This year marks the centennial of the birth of the prominent jazz arranger and composer Gil Evans. He started writing for big bands in the 1940s. He helped organize Miles Davis' "Birth of the Cool" sessions, and then arranged Miles' celebrated orchestra albums like "Sketches of Spain." Evans also had his own big bands that went electric in the '70s and '80s. Gil Evans died in 1991, but some of his rare music has been newly recorded. Our critic Kevin Whitehead has a review.

(SOUNDBITE OF MUSIC, "PUNJA")

KEVIN WHITEHEAD, BYLINE: Gil Evans' composition "Punja," previously known only by reputation. His early '60s band used to rehearse it, but never made a good recording. This new version's from the album "Centennial: Newly Discovered Works of Gil Evans," led by Evans scholar and fan Ryan Truesdell. These rarities date from the mid-1940s to the mid-'60s.

Even the music Gil Evans wrote for swing bands was sleek and airy. A godfather of cool jazz, he could make dissonance sound pretty, vanilla chords sound exotic, and a big band seem to float. This is a 1950 tune he wrote for Tommy Dorsey, "Dancing on a Great Big Rainbow."

(SOUNDBITE OF SONG, "DANCING ON A GREAT BIG RAINBOW")

WHITEHEAD: Ryan Truesdell's 14-piece orchestra with Donny McCaslin on tenor saxophone and Lewis Nash on drums. Truesdell's research turned up unheard Gil Evans scores, revised versions of a couple of pieces he'd already recorded, and one arrangement that looks forward to his collaborations with Miles Davis. A setting of Delibes' pop classic "The Maids of Cadiz" dates from 1950, seven years before the hushed version on "Miles Ahead."

(SOUNDBITE OF SONG, "THE MAIDS OF CADIZ")

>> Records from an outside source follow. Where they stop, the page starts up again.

-- pv_equiv track=rewrite | github.com/ADiTyaRaj8969/Sliding_Windows | 9. K-sized Subarray with Equal 0s and 1s.py | exists_equal_zeros_ones
-- ===== SOURCE A (Python) =====
-- def exists_equal_zeros_ones(arr, k):
--     n = len(arr)
--     b = [ -1 if x==0 else 1 for x in arr ]
--     s = sum(b[:k])
--     if s==0: return True
--     for i in range(k, n):
--         s += b[i] - b[i-k]
--         if s==0: return True
--     return False
-- ===== SOURCE B (Python) =====
-- def exists_equal_zeros_ones(arr, k):
--     n = len(arr)
--     m = min(k, n)
--     P = [0]
--     for x in arr:
--         P.append(P[-1] + (-1 if x == 0 else 1))
--     return any(P[i] == P[i + m] for i in range(n - m + 1))
-- ===== Notes on version B (the rewrite author's own statement) =====
-- stated objective: alternative
-- what changed: Replaces A's incremental sliding-window sum with early return by a precomputed prefix-sum table followed by a separate comparison pass (window balanced iff two prefix sums k apart are equal).
-- outside the precondition, e.g. on exists_equal_zeros_ones([1], -1): A returns True, B raises IndexError
import Mathlib
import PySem

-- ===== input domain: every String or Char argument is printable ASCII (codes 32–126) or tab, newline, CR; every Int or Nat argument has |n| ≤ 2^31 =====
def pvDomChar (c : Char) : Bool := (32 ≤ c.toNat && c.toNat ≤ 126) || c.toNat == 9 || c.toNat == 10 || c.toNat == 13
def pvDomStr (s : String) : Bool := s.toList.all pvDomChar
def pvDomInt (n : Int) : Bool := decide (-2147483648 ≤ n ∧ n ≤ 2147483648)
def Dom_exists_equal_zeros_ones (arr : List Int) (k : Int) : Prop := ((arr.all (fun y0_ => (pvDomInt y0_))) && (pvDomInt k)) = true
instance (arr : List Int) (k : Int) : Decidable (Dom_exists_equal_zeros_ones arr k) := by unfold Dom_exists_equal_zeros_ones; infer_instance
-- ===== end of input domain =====

-- B replaces A's incremental sliding-window sum by a prefix-sum table plus a separate comparison pass (alternative decomposition, same cost).


-- ===== PORT A =====
-- the 'for i in range(k, n): s += b[i] - b[i-k]; if s == 0: return True' loop of A
def pvALoop (b : List Int) (k : Int) (s : Int) : List Int → Bool
  | [] => false
  | i :: rest =>
      let s' := s + PySem.List.pyGetD b i 0 - PySem.List.pyGetD b (i - k) 0
      if s' == 0 then true else pvALoop b k s' rest

def exists_equal_zeros_ones (arr : List Int) (k : Int) : Bool :=
  let n : Int := arr.length
  let b := arr.map (fun x => if x == 0 then (-1 : Int) else 1)
  let s := (PySem.List.slice b none (some k)).sum
  if s == 0 then true
  else pvALoop b k s (PySem.List.pyRange k n 1)

-- ===== PORT B =====
-- 'P = [0]; for x in arr: P.append(P[-1] + (-1 if x == 0 else 1))' as a running-sum recursion
def pvPrefix (s : Int) : List Int → List Int
  | [] => [s]
  | x :: xs => s :: pvPrefix (s + (if x == 0 then (-1 : Int) else 1)) xs

def exists_equal_zeros_ones_alt (arr : List Int) (k : Int) : Bool :=
  let n : Int := arr.length
  let m := min k n
  let P := pvPrefix 0 arr
  (PySem.List.pyRange 0 (n - m + 1) 1).any
    (fun i => PySem.List.pyGetD P i 0 == PySem.List.pyGetD P (i + m) 0)

-- ===== PRECONDITION & SPEC =====
-- Pre_ excludes negative window sizes k < 0, outside the function's natural domain: there A's value is an
-- accident of slice truncation plus negative indexing (an IndexError on some inputs, an arbitrary shrunken
-- window on others), and B's prefix-sum pass may itself raise IndexError.
def Pre_exists_equal_zeros_ones (arr : List Int) (k : Int) : Prop := 0 ≤ k
instance (arr : List Int) (k : Int) : Decidable (Pre_exists_equal_zeros_ones arr k) := by unfold Pre_exists_equal_zeros_ones; infer_instance
def pvWitness_exists_equal_zeros_ones : List Int × Int := ([0, 1, 1, 0], 2)

def Spec_exists_equal_zeros_ones (arr : List Int) (k : Int) (out : Bool) : Prop := out = exists_equal_zeros_ones_alt arr k
instance (arr : List Int) (k : Int) (out : Bool) : Decidable (Spec_exists_equal_zeros_ones arr k out) := by unfold Spec_exists_equal_zeros_ones; infer_instance

-- ===== CLAIM (what is proved, stated in full; the proofs are below) =====
def Claim_equal_exists_equal_zeros_ones : Prop := ∀ (arr : List Int) (k : Int), Dom_exists_equal_zeros_ones arr k → Pre_exists_equal_zeros_ones arr k → Spec_exists_equal_zeros_ones arr k (exists_equal_zeros_ones arr k)

-- ===== LEMMAS AND PROOFS =====

-- prefix sum of the ±1 mapping over the first j elements
def pvSf (arr : List Int) (j : Nat) : Int :=
  ((arr.take j).map (fun x => if x == 0 then (-1 : Int) else 1)).sum

theorem pvSf_succ (arr : List Int) (j : Nat) (h : j < arr.length) :
    pvSf arr (j + 1) = pvSf arr j + (if arr[j] == 0 then (-1 : Int) else 1) := by
  unfold pvSf
  rw [List.take_add_one, List.getElem?_eq_getElem h, Option.toList_some, List.map_append,
    List.sum_append]
  simp

theorem pvSf_clamp (arr : List Int) (j : Nat) (h : arr.length ≤ j) :
    pvSf arr j = pvSf arr arr.length := by
  simp [pvSf, List.take_of_length_le h, List.take_length]

theorem pvPrefix_getD (arr : List Int) (s : Int) (j : Nat) (h : j ≤ arr.length) :
    (pvPrefix s arr).getD j 0 = s + pvSf arr j := by
  induction arr generalizing s j with
  | nil =>
      have hj0 : j = 0 := by simpa using h
      subst hj0; simp [pvPrefix, pvSf]
  | cons x xs ih =>
      cases j with
      | zero => simp [pvPrefix, pvSf]
      | succ j =>
          have hj : j ≤ xs.length := by simpa using h
          simp only [pvPrefix, List.getD_cons_succ, ih _ _ hj, pvSf, List.take_succ_cons,
            List.map_cons, List.sum_cons]
          ring

theorem pvALoop_char (arr : List Int) (k : Int) (hk : 0 ≤ k)
    (c : Nat) : ∀ (j : Nat), k.toNat ≤ j → j + c = arr.length →
    pvALoop (arr.map (fun x => if x == 0 then (-1 : Int) else 1)) k
        (pvSf arr j - pvSf arr (j - k.toNat)) (PySem.List.pyRange (j : Int) (arr.length : Int) 1)
      = (List.range c).any (fun t => pvSf arr (j + 1 + t) == pvSf arr (j + 1 + t - k.toNat)) := by
  induction c with
  | zero =>
      intro j hkj hj
      rw [PySem.List.pyRange_one_eq_nil (by omega)]
      simp [pvALoop]
  | succ c ih =>
      intro j hkj hj
      have hjlt : j < arr.length := by omega
      rw [PySem.List.pyRange_one_cons (by exact_mod_cast hjlt)]
      simp only [pvALoop]
      have hksub : (j : Int) - k = ((j - k.toNat : Nat) : Int) := by omega
      have h1 : PySem.List.pyGetD (arr.map (fun x => if x == 0 then (-1 : Int) else 1)) (j : Int) 0
          = (if arr[j] == 0 then (-1 : Int) else 1) := by
        rw [PySem.List.pyGetD_natCast]
        simp [List.getD, hjlt]
      have hjk : j - k.toNat < arr.length := by omega
      have h2 : PySem.List.pyGetD (arr.map (fun x => if x == 0 then (-1 : Int) else 1)) ((j : Int) - k) 0
          = (if arr[j - k.toNat] == 0 then (-1 : Int) else 1) := by
        rw [hksub, PySem.List.pyGetD_natCast]
        simp [List.getD, hjk]
      rw [h1, h2]
      have hs' : pvSf arr j - pvSf arr (j - k.toNat) + (if arr[j] == 0 then (-1 : Int) else 1)
            - (if arr[j - k.toNat] == 0 then (-1 : Int) else 1)
          = pvSf arr (j + 1) - pvSf arr (j + 1 - k.toNat) := by
        rw [pvSf_succ arr j hjlt]
        have : j + 1 - k.toNat = (j - k.toNat) + 1 := by omega
        rw [this, pvSf_succ arr _ hjk]
        ring
      rw [hs']
      have hcast : (j : Int) + 1 = ((j + 1 : Nat) : Int) := by omega
      rw [List.range_succ_eq_map]
      by_cases h0 : pvSf arr (j + 1) - pvSf arr (j + 1 - k.toNat) = 0
      · simp [sub_eq_zero.mp h0]
      · have hne : (pvSf arr (j + 1) - pvSf arr (j + 1 - k.toNat) == 0) = false := by
          simpa using h0
        rw [hne]
        simp only [Bool.false_eq_true, if_false, hcast]
        rw [ih (j + 1) (by omega) (by omega)]
        have hrest : (pvSf arr (j + 1) == pvSf arr (j + 1 - k.toNat)) = false := by
          simp only [beq_eq_false_iff_ne, ne_eq]
          intro h; exact h0 (by omega)
        rw [List.any_cons, hrest, Bool.false_or, List.any_map]
        refine PySem.List.any_congr_mem (fun t _ => ?_)
        simp only [Function.comp_apply, Nat.succ_eq_add_one]
        rw [show j + 1 + 1 + t = j + 1 + (t + 1) from by omega]

theorem pv_main (arr : List Int) (k : Int) (hk : 0 ≤ k) :
    exists_equal_zeros_ones arr k = exists_equal_zeros_ones_alt arr k := by
  have hcomm : ∀ a b : Int, (a == b) = (b == a) := fun a b => by simp [eq_comm]
  set n := arr.length with hn
  set K := k.toNat with hK
  set M := min K n with hM
  have hMn : M ≤ n := by omega
  -- B computes any i ∈ [0, n-M], P i = P (i+M)
  have hB : exists_equal_zeros_ones_alt arr k
      = (List.range (n - M + 1)).any (fun i => pvSf arr i == pvSf arr (i + M)) := by
    simp only [exists_equal_zeros_ones_alt]
    have hm : min k (n : Int) = (M : Int) := by omega
    have hcnt : (n : Int) - (M : Int) + 1 = ((n - M + 1 : Nat) : Int) := by omega
    rw [← hn, hm, hcnt, PySem.List.pyRange_zero_natCast, List.any_map]
    refine PySem.List.any_congr_mem (fun i hi => ?_)
    have hin : i ≤ n - M := by
      have := List.mem_range.mp hi; omega
    have hiM : ((i : Int) + (M : Int)) = ((i + M : Nat) : Int) := by omega
    simp only [Function.comp_apply, hiM, PySem.List.pyGetD_natCast]
    rw [pvPrefix_getD arr 0 i (by omega), pvPrefix_getD arr 0 (i + M) (by omega)]
    simp
  -- A computes the same predicate
  have hA : exists_equal_zeros_ones arr k
      = (List.range (n - M + 1)).any (fun i => pvSf arr i == pvSf arr (i + M)) := by
    simp only [exists_equal_zeros_ones]
    have hslice : (PySem.List.slice (arr.map (fun x => if x == 0 then (-1 : Int) else 1)) none (some k)).sum
        = pvSf arr K := by
      rw [PySem.List.slice_to _ hk, ← List.map_take, pvSf]
    rw [← hn, hslice]
    have hSf0 : pvSf arr 0 = 0 := by simp [pvSf]
    by_cases hbig : n ≤ K
    · -- k past the end: the for-loop range is empty, A tests the whole array
      have hMeq : M = n := by omega
      rw [PySem.List.pyRange_one_eq_nil (by omega), hMeq, pvSf_clamp arr K (by omega), ← hn]
      have hr1 : List.range (n - n + 1) = [0] := by simp
      simp only [hr1, List.any_cons, List.any_nil, hSf0, Nat.zero_add, Bool.or_false]
      rw [hcomm (pvSf arr n) 0]
      cases h : ((0 : Int) == pvSf arr n) <;> simp [pvALoop]
    · -- 0 ≤ k ≤ n: the genuine sliding window
      have hMeq : M = K := by omega
      have hkK : k = (K : Int) := by omega
      have hloop := pvALoop_char arr k hk (n - K) K (le_refl _) (by omega)
      rw [Nat.sub_self, hSf0, sub_zero, ← hkK] at hloop
      rw [hloop, hMeq]
      have hsplit : n - K + 1 = (n - K) + 1 := rfl
      rw [hsplit, List.range_succ_eq_map, List.any_cons, List.any_map]
      rw [hSf0, Nat.zero_add, hcomm 0 (pvSf arr K)]
      cases h : (pvSf arr K == 0)
      · simp only [Bool.false_or, if_false, Bool.false_eq_true]
        refine PySem.List.any_congr_mem (fun t _ => ?_)
        simp only [Function.comp_apply, Nat.succ_eq_add_one]
        rw [show K + 1 + t - K = t + 1 from by omega, show K + 1 + t = (t + 1) + K from by omega,
          hcomm]
      · simp
  rw [hA, hB]

-- ===== VERDICT (by name: the statement is the Claim_ definition above) =====
theorem exists_equal_zeros_ones_spec : Claim_equal_exists_equal_zeros_ones := by
  intro arr k _ hk
  exact pv_main arr k hk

WHITEHEAD: Greg Gisbert on trumpet. Other soloists on the session include Steve Wilson on alto sax, Frank Kimbrough on piano and Joe Locke on vibes. The album "Centennial" also features three fine singers. Given the current crop of cooing, low-key jazz vocalists, these Gil Evans revivals are perfectly timed.

He'd arranged the torch song "Smoking My Sad Cigarette" for the emotive singer Lucy Reed in 1957, though she didn't record it. Kate McGarry's approach is suitably smoldering. I love that sustained piccolo note behind her, which is in the original score: the sound of a smoke alarm, decades too early.

(SOUNDBITE OF SONG, "SMOKING MY SAD CIGARETTE")

KATE MCGARRY: (Singing) Seems like someone knocking. Can you stop your rocking? But it's just the window blind. Lord, the night is haunted, when you are wanted. Your heart goes out of its mind. Looking out the window, smoking my sad cigarette. The blue smoke rings...

WHITEHEAD: Gil Evans wrote such transparent, quietly lovely harmonies. He was a natural for showcasing singers - the cooler, the better. In the '60s, he arranged "Look to the Rainbow," from the show "Finian's Rainbow," for the cool Brazilian Astrud Gilberto, who recorded a bare-bones version instead. On the remake, Luciana Souza crosses Gilberto with her onetime teacher, Dominique Eade. The singing's lovely, but check out those backgrounds.

(SOUNDBITE OF SONG, "LOOK TO THE RAINBOW")

LUCIANA SOUZA: (Singing) So I bundled my heart, and I roamed the world free, to the east with the lark, to the west with the sea. And I searched all the earth, and I scanned all the skies. But I found it at last in my own true love's eyes. Look, look, look to the rainbow. Follow it over the hills and the streams.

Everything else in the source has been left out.